A good researcher seeks multiple sources of data to answer a research question. These data may be results from clinical trials, financial transactions, or even survey data. Often, these do not all stem from a single source, and possess small or large differences in research methods. How does one make sense of these disparate pieces of information and bring them together for better research? In an effort to integrate disparate data and provide better analyses, researchers often rely on a process called data harmonization.
What is data harmonization and why is it important?
Data harmonization is the process by which data from heterogeneous sources are combined into a unified, cohesive data product. It is inherently a research activity and success depends on an understanding of the research objectives, the idiosyncrasies of the data, and how these data will be translated into actionable results for specific target audiences.
Data harmonization is a very powerful research tool because it helps provide and maximize analytical capacity. This is important when, for example, attempting to examine historical trends but no consistent tracking surveys exist. Similarly, data harmonization may be highly important when one is researching a long-standing survey whose methods (and hence metric comparability) may have changed. Without these practices, researchers would not be able to (or would certainly be hindered) in scientifically examining certain issues or topics.
Common obstacles and FMG’s approach
A significant obstacle facing successful and sophisticated data harmonization is a lack of consistency in applying decision-making rules to preserve data quality. Good data harmonization requires a consistent protocol due to the variety of complex and ambiguous situations inherent to it. Often times, researchers are simply concerned with an end goal and do not focus on generating a sound foundation before beginning data harmonization. The absence of a protocol might cause researchers to arrive at differing decisions or results on separate occasions or with a different team of analysts. Furthermore, it is essential to also take into account conventions surrounding a particular data source.

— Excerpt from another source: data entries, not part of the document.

-- pv_equiv track=rewrite | github.com/pc5401/my_BOJ | 백준/Gold/1578. 세계 정복/세계 정복.py | solve
-- ===== SOURCE A (Python) =====
-- def solve(N: int, K: int, C: list[int]) -> int:
--     low, high = 0, sum(C) // K
--     ans = 0
--     while low <= high:
--         mid = (low + high) // 2
--         # mid 그룹 확인
--         total = sum(min(c, mid) for c in C)
--         if total >= mid * K:
--             ans = mid
--             low = mid + 1
--         else:
--             high = mid - 1
--     return ans
-- ===== SOURCE B (Python) =====
-- def solve(N: int, K: int, C: list[int]) -> int:
--     # Sort once + prefix sums; each binary-search step evaluates the
--     # feasibility check in O(log N) via bisection instead of an O(N) scan.
--     s = sorted(C)
--     n = len(s)
--     pref = [0]
--     for c in s:
--         pref.append(pref[-1] + c)
--
--     def bisect_left(x):
--         lo, hi = 0, n
--         while lo < hi:
--             m = (lo + hi) // 2
--             if s[m] < x:
--                 lo = m + 1
--             else:
--                 hi = m
--         return lo
--
--     low, high = 0, pref[n] // K
--     ans = 0
--     while low <= high:
--         mid = (low + high) // 2
--         i = bisect_left(mid)
--         if pref[i] + (n - i) * mid >= mid * K:
--             ans = mid
--             low = mid + 1
--         else:
--             high = mid - 1
--     return ans
-- ===== Notes on version B (the rewrite author's own statement) =====
-- stated objective: alternative
-- what changed: B sorts C once and builds prefix sums, then evaluates each binary-search step's feasibility check 'sum(min(c,mid)) >= mid*K' by hand-written bisection over the sorted array instead of A's O(N) scan per step; on inputs where the outer loop is empty B still pays its sort, so no speed is claimed.
import Mathlib
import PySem

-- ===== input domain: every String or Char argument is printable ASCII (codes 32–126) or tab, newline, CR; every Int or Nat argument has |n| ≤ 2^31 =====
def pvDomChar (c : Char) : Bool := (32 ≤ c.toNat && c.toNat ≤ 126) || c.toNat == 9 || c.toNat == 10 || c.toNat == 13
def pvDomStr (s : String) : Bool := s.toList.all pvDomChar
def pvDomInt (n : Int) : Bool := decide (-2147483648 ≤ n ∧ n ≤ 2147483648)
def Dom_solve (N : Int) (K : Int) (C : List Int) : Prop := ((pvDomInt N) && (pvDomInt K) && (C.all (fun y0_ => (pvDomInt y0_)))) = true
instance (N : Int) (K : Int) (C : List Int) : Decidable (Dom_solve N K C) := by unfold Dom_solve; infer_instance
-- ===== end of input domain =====

-- B sorts C once and keeps prefix sums, so each binary-search step evaluates
-- the feasibility check by bisection over the sorted array instead of an O(N)
-- scan per step. Return values agree on every K ≠ 0 (K = 0 raises in A).

-- ===== PORT A =====
-- the while-loop of A; state (low, high, ans)
def solveLoopA (K : Int) (C : List Int) (low high ans : Int) : Int :=
  if _h : low ≤ high then
    let mid := PySem.Int.floordiv (low + high) 2
    -- total = sum(min(c, mid) for c in C)
    let total := C.foldl (fun acc c => acc + min c mid) 0
    if total ≥ mid * K then solveLoopA K C (mid + 1) high mid
    else solveLoopA K C low (mid - 1) ans
  else ans
termination_by (high + 1 - low).toNat
decreasing_by
  · have := PySem.Int.floordiv_two_mid_bounds _h; omega
  · have := PySem.Int.floordiv_two_mid_bounds _h; omega

def solve (N : Int) (K : Int) (C : List Int) : Int :=
  solveLoopA K C 0 (PySem.Int.floordiv C.sum K) 0

-- ===== PORT B =====
-- pref = [0]; for c in s: pref.append(pref[-1] + c)   (pref[-1] carried as acc)
def prefAux : List Int → Int → List Int
  | [], acc => [acc]
  | c :: r, acc => acc :: prefAux r (acc + c)

-- hand-written bisect_left of Source B; s[m] is in range whenever lo < hi ≤ len s,
-- so List.getD is exact there
def bisectB (s : List Int) (x : Int) (lo hi : Nat) : Nat :=
  if lo < hi then
    -- m = (lo + hi) // 2
    if s.getD ((lo + hi) / 2) 0 < x then bisectB s x ((lo + hi) / 2 + 1) hi
    else bisectB s x lo ((lo + hi) / 2)
  else lo
termination_by hi - lo
decreasing_by all_goals omega

-- the while-loop of B; n = s.length, the check reads pref[i] via bisection
def solveLoopB (K : Int) (s : List Int) (pref : List Int) (low high ans : Int) : Int :=
  if _h : low ≤ high then
    let mid := PySem.Int.floordiv (low + high) 2
    let i := bisectB s mid 0 s.length
    if pref.getD i 0 + ((s.length : Int) - (i : Int)) * mid ≥ mid * K then
      solveLoopB K s pref (mid + 1) high mid
    else solveLoopB K s pref low (mid - 1) ans
  else ans
termination_by (high + 1 - low).toNat
decreasing_by
  · have := PySem.Int.floordiv_two_mid_bounds _h; omega
  · have := PySem.Int.floordiv_two_mid_bounds _h; omega

def solve_alt (N : Int) (K : Int) (C : List Int) : Int :=
  let s := PySem.List.sorted C (fun c => c)
  let pref := prefAux s 0
  solveLoopB K s pref 0 (PySem.Int.floordiv (pref.getD s.length 0) K) 0

-- ===== PRECONDITION & SPEC =====
-- K = 0 makes 'sum(C) // K' raise ZeroDivisionError in both Pythons
def Pre_solve (N : Int) (K : Int) (C : List Int) : Prop := K ≠ 0
instance (N : Int) (K : Int) (C : List Int) : Decidable (Pre_solve N K C) := by unfold Pre_solve; infer_instance
def pvWitness_solve : Int × Int × List Int := (3, 2, [3, 1, 4])

def Spec_solve (N : Int) (K : Int) (C : List Int) (out : Int) : Prop := out = solve_alt N K C
instance (N : Int) (K : Int) (C : List Int) (out : Int) : Decidable (Spec_solve N K C out) := by unfold Spec_solve; infer_instance

-- ===== CLAIM (what is proved, stated in full; the proofs are below) =====
def Claim_equal_solve : Prop := ∀ (N : Int) (K : Int) (C : List Int), Dom_solve N K C → Pre_solve N K C → Spec_solve N K C (solve N K C)

-- ===== LEMMAS AND PROOFS =====

-- pref list: (prefAux s a)[i] = a + sum of the first i elements of s
theorem prefAux_getD (s : List Int) (a : Int) (i : Nat) (hi : i ≤ s.length) :
    (prefAux s a).getD i 0 = a + ((s.take i).map id).sum := by
  induction s generalizing a i with
  | nil =>
    have : i = 0 := by simpa using hi
    subst this; simp [prefAux]
  | cons c r ih =>
    cases i with
    | zero => simp [prefAux]
    | succ j =>
      simp only [prefAux, List.getD_cons_succ, List.take_succ_cons, List.map_cons, List.sum_cons]
      rw [ih (a + c) j (by simpa using hi)]
      simp [id]; ring

-- bisection invariant: on a sorted segment the result r separates (< x) from (≥ x)
theorem bisectB_inv (s : List Int) (x : Int) (hs : s.Pairwise (· ≤ ·)) :
    ∀ n lo hi, hi - lo = n → lo ≤ hi → hi ≤ s.length →
    (∀ j (hj : j < s.length), j < lo → s[j] < x) →
    (∀ j (hj : j < s.length), hi ≤ j → x ≤ s[j]) →
    lo ≤ bisectB s x lo hi ∧ bisectB s x lo hi ≤ hi ∧
    (∀ j (hj : j < s.length), j < bisectB s x lo hi → s[j] < x) ∧
    (∀ j (hj : j < s.length), bisectB s x lo hi ≤ j → x ≤ s[j]) := by
  intro n
  induction n using Nat.strong_induction_on with
  | _ n ih =>
    intro lo hi hn hlh hhi hlow hhigh
    have hsort : ∀ p q (hp : p < s.length) (hq : q < s.length), p ≤ q → s[p] ≤ s[q] := by
      intro p q hp hq hpq
      rcases Nat.eq_or_lt_of_le hpq with rfl | hlt
      · exact le_refl _
      · exact (List.pairwise_iff_getElem.mp hs) p q hp hq hlt
    rw [bisectB]
    by_cases h : lo < hi
    · simp only [h, if_true]
      have hm : (lo + hi) / 2 < s.length := by omega
      have hget : s.getD ((lo + hi) / 2) 0 = s[(lo + hi) / 2] := List.getD_eq_getElem s 0 hm
      rw [hget]
      by_cases hc : s[(lo + hi) / 2] < x
      · simp only [hc, if_true]
        obtain ⟨h1, h2, h3, h4⟩ := ih (hi - ((lo + hi) / 2 + 1)) (by omega) ((lo + hi) / 2 + 1) hi
          rfl (by omega) hhi
          (by intro j hj hjlt
              exact lt_of_le_of_lt (hsort j ((lo + hi) / 2) hj hm (by omega)) hc)
          hhigh
        exact ⟨by omega, h2, h3, h4⟩
      · simp only [hc, if_false]
        push_neg at hc
        obtain ⟨h1, h2, h3, h4⟩ := ih ((lo + hi) / 2 - lo) (by omega) lo ((lo + hi) / 2)
          rfl (by omega) (by omega) hlow
          (by intro j hj hjge
              exact le_trans hc (hsort ((lo + hi) / 2) j hm hj hjge))
        exact ⟨h1, by omega, h3, h4⟩
    · simp only [h, if_false]
      have heq : lo = hi := by omega
      exact ⟨le_refl _, le_of_eq heq, hlow, by intro j hj hle; exact hhigh j hj (heq ▸ hle)⟩

-- sum of min over a list split at a separating index
theorem sumMin_split (s : List Int) (x : Int) (i : Nat) (hi : i ≤ s.length)
    (hlt : ∀ j (hj : j < s.length), j < i → s[j] < x)
    (hge : ∀ j (hj : j < s.length), i ≤ j → x ≤ s[j]) :
    ((s.map (fun c => min c x)).sum) = ((s.take i).map id).sum + ((s.length : Int) - (i : Int)) * x := by
  conv_lhs => rw [← List.take_append_drop i s]
  rw [List.map_append, List.sum_append]
  have h1 : (s.take i).map (fun c => min c x) = (s.take i).map id := by
    apply List.map_congr_left
    intro y hy
    obtain ⟨j, hj, hji, rfl⟩ : ∃ j, ∃ hj : j < s.length, j < i ∧ s[j] = y := by
      obtain ⟨j, hjlt, hget⟩ := List.getElem_of_mem hy
      have hjl : j < s.length := by
        have := List.length_take_le i s; omega
      refine ⟨j, hjl, ?_, ?_⟩
      · have := (s.take i).length; simp at hjlt; omega
      · rw [← hget, List.getElem_take]
    simp [min_eq_left (le_of_lt (hlt j hj hji))]
  have h2 : (s.drop i).map (fun c => min c x) = (s.drop i).map (fun _ => x) := by
    apply List.map_congr_left
    intro y hy
    obtain ⟨j, hj, hget⟩ := List.getElem_of_mem hy
    have hjl : i + j < s.length := by simp at hj; omega
    have : s[i + j] = y := by rw [← hget, List.getElem_drop]
    have hx := hge (i + j) hjl (by omega)
    rw [this] at hx
    simp [min_eq_right hx]
  rw [h1, h2]
  have h3 : ((s.drop i).map (fun _ => x)).sum = ((s.drop i).length : Int) * x := by
    induction (s.drop i) with
    | nil => simp
    | cons a t iht =>
      simp only [List.map_cons, List.sum_cons, List.length_cons, iht]
      push_cast; ring
  rw [h3]
  have h4 : ((s.drop i).length : Int) = (s.length : Int) - (i : Int) := by
    rw [List.length_drop]; omega
  rw [h4]

-- foldl accumulation of A's generator sum
theorem foldlMin_eq (C : List Int) (x a : Int) :
    C.foldl (fun acc c => acc + min c x) a = a + (C.map (fun c => min c x)).sum := by
  induction C generalizing a with
  | nil => simp
  | cons c r ih => simp [List.foldl_cons, ih]; ring

-- the core: A's check value equals B's check value, for every mid
theorem check_eq (C : List Int) (x : Int) :
    C.foldl (fun acc c => acc + min c x) 0 =
    (prefAux (PySem.List.sorted C (fun c => c)) 0).getD
        (bisectB (PySem.List.sorted C (fun c => c)) x 0 (PySem.List.sorted C (fun c => c)).length) 0
      + (((PySem.List.sorted C (fun c => c)).length : Int)
          - (bisectB (PySem.List.sorted C (fun c => c)) x 0 (PySem.List.sorted C (fun c => c)).length : Int)) * x := by
  set s := PySem.List.sorted C (fun c => c) with hs
  have hperm : s.Perm C := PySem.List.sorted_perm C (fun c => c) false
  have hpair : s.Pairwise (· ≤ ·) := by
    have := PySem.List.sorted_pairwise C (fun c => c)
    simpa using this
  have hinv := bisectB_inv s x hpair (s.length - 0) 0 s.length rfl (by omega) (le_refl _)
    (by intro j hj hjlt; omega) (by intro j hj hle; omega)
  obtain ⟨_, hle, hlt, hge⟩ := hinv
  rw [foldlMin_eq, prefAux_getD s 0 _ hle, zero_add, zero_add]
  have hsum : (C.map (fun c => min c x)).sum = (s.map (fun c => min c x)).sum :=
    (List.Perm.sum_eq ((hperm.map _))).symm
  rw [hsum, sumMin_split s x _ hle hlt hge]

-- the two while-loops agree step for step
theorem loops_eq (K : Int) (C : List Int) :
    ∀ n (low high ans : Int), (high + 1 - low).toNat = n →
    solveLoopA K C low high ans =
    solveLoopB K (PySem.List.sorted C (fun c => c)) (prefAux (PySem.List.sorted C (fun c => c)) 0) low high ans := by
  intro n
  induction n using Nat.strong_induction_on with
  | _ n ih =>
    intro low high ans hn
    rw [solveLoopA, solveLoopB]
    by_cases h : low ≤ high
    · simp only [h, dif_pos]
      have hmid := PySem.Int.floordiv_two_mid_bounds h
      set mid := PySem.Int.floordiv (low + high) 2 with hm
      rw [← check_eq C mid]
      by_cases hc : C.foldl (fun acc c => acc + min c mid) 0 ≥ mid * K
      · simp only [hc, if_pos]
        exact ih (high + 1 - (mid + 1)).toNat (by omega) (mid + 1) high mid rfl
      · simp only [hc, if_neg, not_false_iff]
        exact ih (mid - 1 + 1 - low).toNat (by omega) low (mid - 1) ans rfl
    · simp [h]

-- initial 'high' agrees: pref[n] is sum(C)
theorem high_eq (C : List Int) :
    (prefAux (PySem.List.sorted C (fun c => c)) 0).getD (PySem.List.sorted C (fun c => c)).length 0 = C.sum := by
  set s := PySem.List.sorted C (fun c => c) with hs
  rw [prefAux_getD s 0 s.length (le_refl _)]
  simp [List.take_length]
  exact List.Perm.sum_eq (PySem.List.sorted_perm C (fun c => c) false)

-- ===== VERDICT (by name: the statement is the Claim_ definition above) =====
theorem solve_spec : Claim_equal_solve := by
  intro N K C _ _
  unfold Spec_solve solve solve_alt
  show solveLoopA K C 0 (PySem.Int.floordiv C.sum K) 0 =
    solveLoopB K (PySem.List.sorted C (fun c => c)) (prefAux (PySem.List.sorted C (fun c => c)) 0) 0
      (PySem.Int.floordiv ((prefAux (PySem.List.sorted C (fun c => c)) 0).getD (PySem.List.sorted C (fun c => c)).length 0) K) 0
  rw [high_eq]
  exact loops_eq K C _ 0 (PySem.Int.floordiv C.sum K) 0 rfl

FMG Team has designed and applies a rigorous approach to performing data harmonization tasks. This approach, composed of four pillars and termed ARMA, is what guides decision-making at the various data harmonization stages and crossroads. Its consistency ensures reproducible and defensible findings.
The value of the ARMA methodology is that it partners the FMG Team and the client to deal with data harmonization challenges in unison. Most importantly, it provides a blueprint for tests, both analytical and methodological, that can be used to resolve data harmonization challenges systematically. The ARMA methodology is adaptable to each client and helps FMG quickly move through the various stages of data harmonization. All of these stages rest on our ARMA methodology, and are focused on understanding, cataloguing, and using metadata as this is the best source of information in making effective data harmonization decisions.
The best advice the FMG Team can offer with regards to data harmonization is to be: methodic, detailed, and deliberate. First, it is highly important to establish and consistently follow a method for arriving at data harmonization decisions. These decisions should be guided by a detailed focus on understanding the limitations and caveats surrounding the data sources. Finally, these decisions should be subject to sufficient deliberation as they are bound to have significant impacts on potential findings.
Ultimately, data harmonization is often very challenging. Success depends on good planning, attention to detail, and above all an appreciation of how compiling data from different sources may or may not present an opportunity to expand the knowledge base for a particular topic.